Exercise 2: Implement a minimal DPO trainer from scratch. Create two tiny language models (2-layer transformer, d_model=64, vocab_size=50) -- one is the policy, the other is the frozen reference. Create synthetic preference data: 200 pairs of token sequences where "chosen" sequences use tokens 0-24 and "rejected" sequences use tokens 25-49. Train the policy model using the DPO loss from this episode for 20 epochs (beta=0.1, lr=1e-4, batch_size=32). After training, measure and print: (a) the average log-probability ratio (policy vs reference) for chosen sequences, (b) the same ratio for rejected sequences, (c) the "accuracy" -- fraction of pairs where the policy assigns higher log-prob to chosen than rejected. The chosen log-ratio should be positive and the rejected log-ratio should be negative.

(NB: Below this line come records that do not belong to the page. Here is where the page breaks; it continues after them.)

-- pv_equiv track=rewrite | github.com/shalommmitz/naive_obfusucator | obfusucator.py | _case_profile
-- ===== SOURCE A (Python) =====
-- def _case_profile(s: str) -> str:
--     letters = [ch for ch in s if ch.isalpha()]
--     if not letters:
--         return 'mixed'
--     if all(ch.isupper() for ch in letters):
--         return 'upper'
--     if all(ch.islower() for ch in letters):
--         return 'lower'
--     # title if first alpha upper and all other alphas lower
--     first_alpha_idx = next((i for i,ch in enumerate(s) if ch.isalpha()), None)
--     if first_alpha_idx is not None:
--         first_upper = s[first_alpha_idx].isupper()
--         rest_letters = [ch for i,ch in enumerate(s) if ch.isalpha() and i != first_alpha_idx]
--         if first_upper and all(ch.islower() for ch in rest_letters):
--             return 'title'
--     return 'mixed'
-- ===== SOURCE B (Python) =====
-- def _case_profile(s: str) -> str:
--     # one stateful pass instead of multiple comprehensions/all() passes
--     letter_count = 0
--     all_upper = True
--     all_lower = True
--     first_upper = False
--     rest_lower = True
--     for ch in s:
--         if ch.isalpha():
--             letter_count += 1
--             u = ch.isupper()
--             l = ch.islower()
--             all_upper = all_upper and u
--             all_lower = all_lower and l
--             if letter_count == 1:
--                 first_upper = u
--             else:
--                 rest_lower = rest_lower and l
--     if letter_count == 0:
--         return 'mixed'
--     if all_upper:
--         return 'upper'
--     if all_lower:
--         return 'lower'
--     if first_upper and rest_lower:
--         return 'title'
--     return 'mixed'
-- ===== Notes on version B (the rewrite author's own statement) =====
-- stated objective: simpler
-- what changed: Replaces A's list comprehensions, multiple all() passes and an enumerate-based first-alpha/rest-letters recomputation with a single for-loop maintaining letter count, all-upper/all-lower flags, the first alpha's case and a rest-lowercase flag.
import Mathlib
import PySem

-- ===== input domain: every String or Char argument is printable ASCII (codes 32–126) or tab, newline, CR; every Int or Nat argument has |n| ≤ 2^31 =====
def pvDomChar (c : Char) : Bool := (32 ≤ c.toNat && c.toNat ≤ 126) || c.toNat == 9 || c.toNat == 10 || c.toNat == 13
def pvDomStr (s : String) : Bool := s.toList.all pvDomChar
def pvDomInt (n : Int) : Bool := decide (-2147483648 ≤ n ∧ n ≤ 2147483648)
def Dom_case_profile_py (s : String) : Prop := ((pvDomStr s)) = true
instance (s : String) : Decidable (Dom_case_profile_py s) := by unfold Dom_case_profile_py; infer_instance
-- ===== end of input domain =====

-- B replaces A's comprehensions and repeated all() passes by one stateful loop; objective: simpler.

-- ===== PORT A =====
def case_profile_py (s : String) : String :=
  let letters := s.toList.filter (fun ch => PySem.Chars.isalpha ch)
  if letters.isEmpty then "mixed"
  else if letters.all (fun ch => PySem.Chars.isupper ch) then "upper"
  else if letters.all (fun ch => PySem.Chars.islower ch) then "lower"
  else
    match (PySem.List.enumerate s.toList 0).find? (fun p => PySem.Chars.isalpha p.2) with
    | some (i, _) =>
        -- i is an index produced by enumerate(s), so s[i] exists; the ' ' default is unreachable
        let firstUpper := PySem.Chars.isupper ((PySem.List.pyGet? s.toList i).getD ' ')
        let restLetters := ((PySem.List.enumerate s.toList 0).filter
            (fun p => PySem.Chars.isalpha p.2 && p.1 != i)).map (·.2)
        if firstUpper && restLetters.all (fun ch => PySem.Chars.islower ch) then "title"
        else "mixed"
    | none => "mixed"

-- ===== PORT B =====
-- loop state: (letter_count, all_upper, all_lower, first_upper, rest_lower)
def caseStep (st : Nat × Bool × Bool × Bool × Bool) (ch : Char) : Nat × Bool × Bool × Bool × Bool :=
  if PySem.Chars.isalpha ch then
    let u := PySem.Chars.isupper ch
    let l := PySem.Chars.islower ch
    (st.1 + 1, st.2.1 && u, st.2.2.1 && l,
     if st.1 = 0 then u else st.2.2.2.1,
     if st.1 = 0 then st.2.2.2.2 else st.2.2.2.2 && l)
  else st

def case_profile_py_alt (s : String) : String :=
  let st := s.toList.foldl caseStep (0, true, true, false, true)
  if st.1 = 0 then "mixed"
  else if st.2.1 then "upper"
  else if st.2.2.1 then "lower"
  else if st.2.2.2.1 && st.2.2.2.2 then "title"
  else "mixed"

-- ===== PRECONDITION & SPEC =====
def Spec_case_profile_py (s : String) (out : String) : Prop := out = case_profile_py_alt s
instance (s : String) (out : String) : Decidable (Spec_case_profile_py s out) := by unfold Spec_case_profile_py; infer_instance

-- ===== CLAIM =====
def Claim_equal_case_profile_py : Prop := ∀ (s : String), Dom_case_profile_py s → Spec_case_profile_py s (case_profile_py s)

-- ===== LEMMAS AND PROOFS =====

-- B's loop, mid-run (a letter already seen): the remaining letters just AND in
theorem caseStep_mid (cs : List Char) (n : Nat) (au al fu rl : Bool) (hn : n ≠ 0) :
    cs.foldl caseStep (n, au, al, fu, rl) =
      (n + (cs.filter (fun ch => PySem.Chars.isalpha ch)).length,
       au && (cs.filter (fun ch => PySem.Chars.isalpha ch)).all (fun ch => PySem.Chars.isupper ch),
       al && (cs.filter (fun ch => PySem.Chars.isalpha ch)).all (fun ch => PySem.Chars.islower ch),
       fu,
       rl && (cs.filter (fun ch => PySem.Chars.isalpha ch)).all (fun ch => PySem.Chars.islower ch)) := by
  induction cs generalizing n au al fu rl with
  | nil => simp
  | cons c cs ih =>
    rw [List.foldl_cons]
    cases h : PySem.Chars.isalpha c with
    | false =>
        rw [show caseStep (n, au, al, fu, rl) c = (n, au, al, fu, rl) by simp [caseStep, h]]
        simp [h, ih _ _ _ _ _ hn]
    | true =>
        rw [show caseStep (n, au, al, fu, rl) c =
            (n + 1, au && PySem.Chars.isupper c, al && PySem.Chars.islower c, fu,
             rl && PySem.Chars.islower c) by simp [caseStep, h, hn]]
        rw [ih _ _ _ _ _ (Nat.succ_ne_zero n)]
        simp [h, Bool.and_assoc]
        omega

-- B's loop from the start, characterised by the filtered letter list
theorem caseStep_start (cs : List Char) :
    cs.foldl caseStep (0, true, true, false, true) =
      match cs.filter (fun ch => PySem.Chars.isalpha ch) with
      | [] => (0, true, true, false, true)
      | c :: t => (1 + t.length,
          PySem.Chars.isupper c && t.all (fun ch => PySem.Chars.isupper ch),
          PySem.Chars.islower c && t.all (fun ch => PySem.Chars.islower ch),
          PySem.Chars.isupper c,
          t.all (fun ch => PySem.Chars.islower ch)) := by
  induction cs with
  | nil => simp
  | cons c cs ih =>
    rw [List.foldl_cons]
    cases h : PySem.Chars.isalpha c with
    | false =>
        rw [show caseStep (0, true, true, false, true) c = (0, true, true, false, true) by
          simp [caseStep, h]]
        simpa [List.filter_cons, h] using ih
    | true =>
        rw [show caseStep (0, true, true, false, true) c =
            (1, PySem.Chars.isupper c, PySem.Chars.islower c, PySem.Chars.isupper c, true) by
          simp [caseStep, h]]
        rw [caseStep_mid _ _ _ _ _ _ (Nat.succ_ne_zero 0)]
        simp [h]

-- A's find? over enumerate, characterised by findIdx and the filtered list
theorem find?_enumerate_alpha (cs : List Char) (t : Int) :
    (PySem.List.enumerate cs t).find? (fun p => PySem.Chars.isalpha p.2) =
      match cs.filter (fun ch => PySem.Chars.isalpha ch) with
      | [] => none
      | c :: _ => some (t + (cs.findIdx (fun ch => PySem.Chars.isalpha ch) : Int), c) := by
  induction cs generalizing t with
  | nil => simp [PySem.List.enumerate_nil]
  | cons c cs ih =>
    cases h : PySem.Chars.isalpha c with
    | true =>
        simp [PySem.List.enumerate_cons, h,
          List.findIdx_cons]
    | false =>
        rw [PySem.List.enumerate_cons, List.find?_cons]
        simp only [h]
        rw [ih (t + 1)]
        simp only [List.filter_cons, h, Bool.false_eq_true, if_false, List.findIdx_cons,
          cond_false]
        cases hf : cs.filter (fun ch => PySem.Chars.isalpha ch) with
        | nil => simp
        | cons c' t' => simp; ring

-- the element at the found index is the head of the filtered list
theorem getElem?_findIdx_alpha (cs : List Char) (c : Char) (t : List Char)
    (h : cs.filter (fun ch => PySem.Chars.isalpha ch) = c :: t) :
    cs[cs.findIdx (fun ch => PySem.Chars.isalpha ch)]? = some c := by
  induction cs generalizing c t with
  | nil => simp at h
  | cons x cs ih =>
    cases hx : PySem.Chars.isalpha x with
    | true =>
        rw [List.filter_cons] at h
        simp only [hx, if_true, List.cons.injEq] at h
        simp only [List.findIdx_cons, hx, cond_true]
        simp [h.1]
    | false =>
        rw [List.filter_cons] at h
        simp only [hx, Bool.false_eq_true, if_false] at h
        simp only [List.findIdx_cons, hx, cond_false]
        simpa using ih _ _ h

-- the restricted enumerate filter with an index below the start is just the alpha filter
theorem enum_filter_ne_lt (cs : List Char) (t i : Int) (hi : i < t) :
    ((PySem.List.enumerate cs t).filter
        (fun p => PySem.Chars.isalpha p.2 && p.1 != i)).map (·.2) =
      cs.filter (fun ch => PySem.Chars.isalpha ch) := by
  induction cs generalizing t with
  | nil => simp [PySem.List.enumerate_nil]
  | cons c cs ih =>
    have hbne : ((t : Int) != i) = true := by simp; omega
    rw [PySem.List.enumerate_cons]
    cases h : PySem.Chars.isalpha c with
    | true =>
        simp only [List.filter_cons, h, hbne, Bool.and_self, if_true, List.map_cons]
        rw [ih (t + 1) (by omega)]
    | false =>
        simp only [List.filter_cons, h, Bool.false_and, Bool.false_eq_true, if_false]
        rw [ih (t + 1) (by omega)]

-- excluding the first alpha's index from the enumerate filter yields the tail of the letters
theorem enum_filter_ne_findIdx (cs : List Char) (t : Int) :
    ((PySem.List.enumerate cs t).filter
        (fun p => PySem.Chars.isalpha p.2 &&
          p.1 != (t + (cs.findIdx (fun ch => PySem.Chars.isalpha ch) : Int)))).map (·.2) =
      (cs.filter (fun ch => PySem.Chars.isalpha ch)).tail := by
  induction cs generalizing t with
  | nil => simp [PySem.List.enumerate_nil]
  | cons c cs ih =>
    rw [PySem.List.enumerate_cons]
    cases h : PySem.Chars.isalpha c with
    | true =>
        simp only [List.findIdx_cons, h, cond_true, Nat.cast_zero, add_zero, List.filter_cons,
          bne_self_eq_false, Bool.and_false, Bool.false_eq_true, if_false, if_true,
          List.tail_cons]
        exact enum_filter_ne_lt cs (t + 1) t (by omega)
    | false =>
        simp only [List.findIdx_cons, h, cond_false, List.filter_cons, Bool.false_and,
          Bool.false_eq_true, if_false]
        have := ih (t + 1)
        rw [show (t + 1 + (cs.findIdx (fun ch => PySem.Chars.isalpha ch) : Int)) =
            t + ((cs.findIdx (fun ch => PySem.Chars.isalpha ch) + 1 : Nat) : Int) by
          push_cast; ring] at this
        exact this

-- ===== VERDICT =====
theorem case_profile_py_spec : Claim_equal_case_profile_py := by
  intro s _
  unfold Spec_case_profile_py case_profile_py case_profile_py_alt
  rw [caseStep_start]
  cases hf : s.toList.filter (fun ch => PySem.Chars.isalpha ch) with
  | nil => simp
  | cons c t =>
    rw [find?_enumerate_alpha]
    have hget : PySem.List.pyGet? s.toList
        ((0 : Int) + (s.toList.findIdx (fun ch => PySem.Chars.isalpha ch) : Int)) = some c := by
      rw [zero_add, PySem.List.pyGet?_natCast]
      exact getElem?_findIdx_alpha _ _ _ hf
    have hrest := enum_filter_ne_findIdx s.toList 0
    simp only [hf, hget, hrest, List.tail_cons, List.all_cons, Option.getD_some,
      List.isEmpty_cons, Bool.false_eq_true, if_false]
    split_ifs <;> simp_all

Exercise 3: Simulate the Constitutional AI self-critique loop. Write a function constitutional_critique(response, principles) that takes a response string and a list of principle strings, and returns a "critique" identifying which principles the response might violate (use simple keyword matching: if the response contains words like "hack", "exploit", "steal", check the safety principle; if it's very short, check the helpfulness principle; if it contains "definitely" or "certainly" without evidence, check the honesty principle). Generate 20 responses (mix of helpful, harmful, and uncertain ones), run each through the critique function with 4 principles, and print a report showing: for each response, which principles were flagged and a suggested revision direction. Count how many responses were flagged by each principle. This simulates the CAI pipeline at a conceptual level -- real CAI uses the model itself for critique, but the evaluation logic is the same.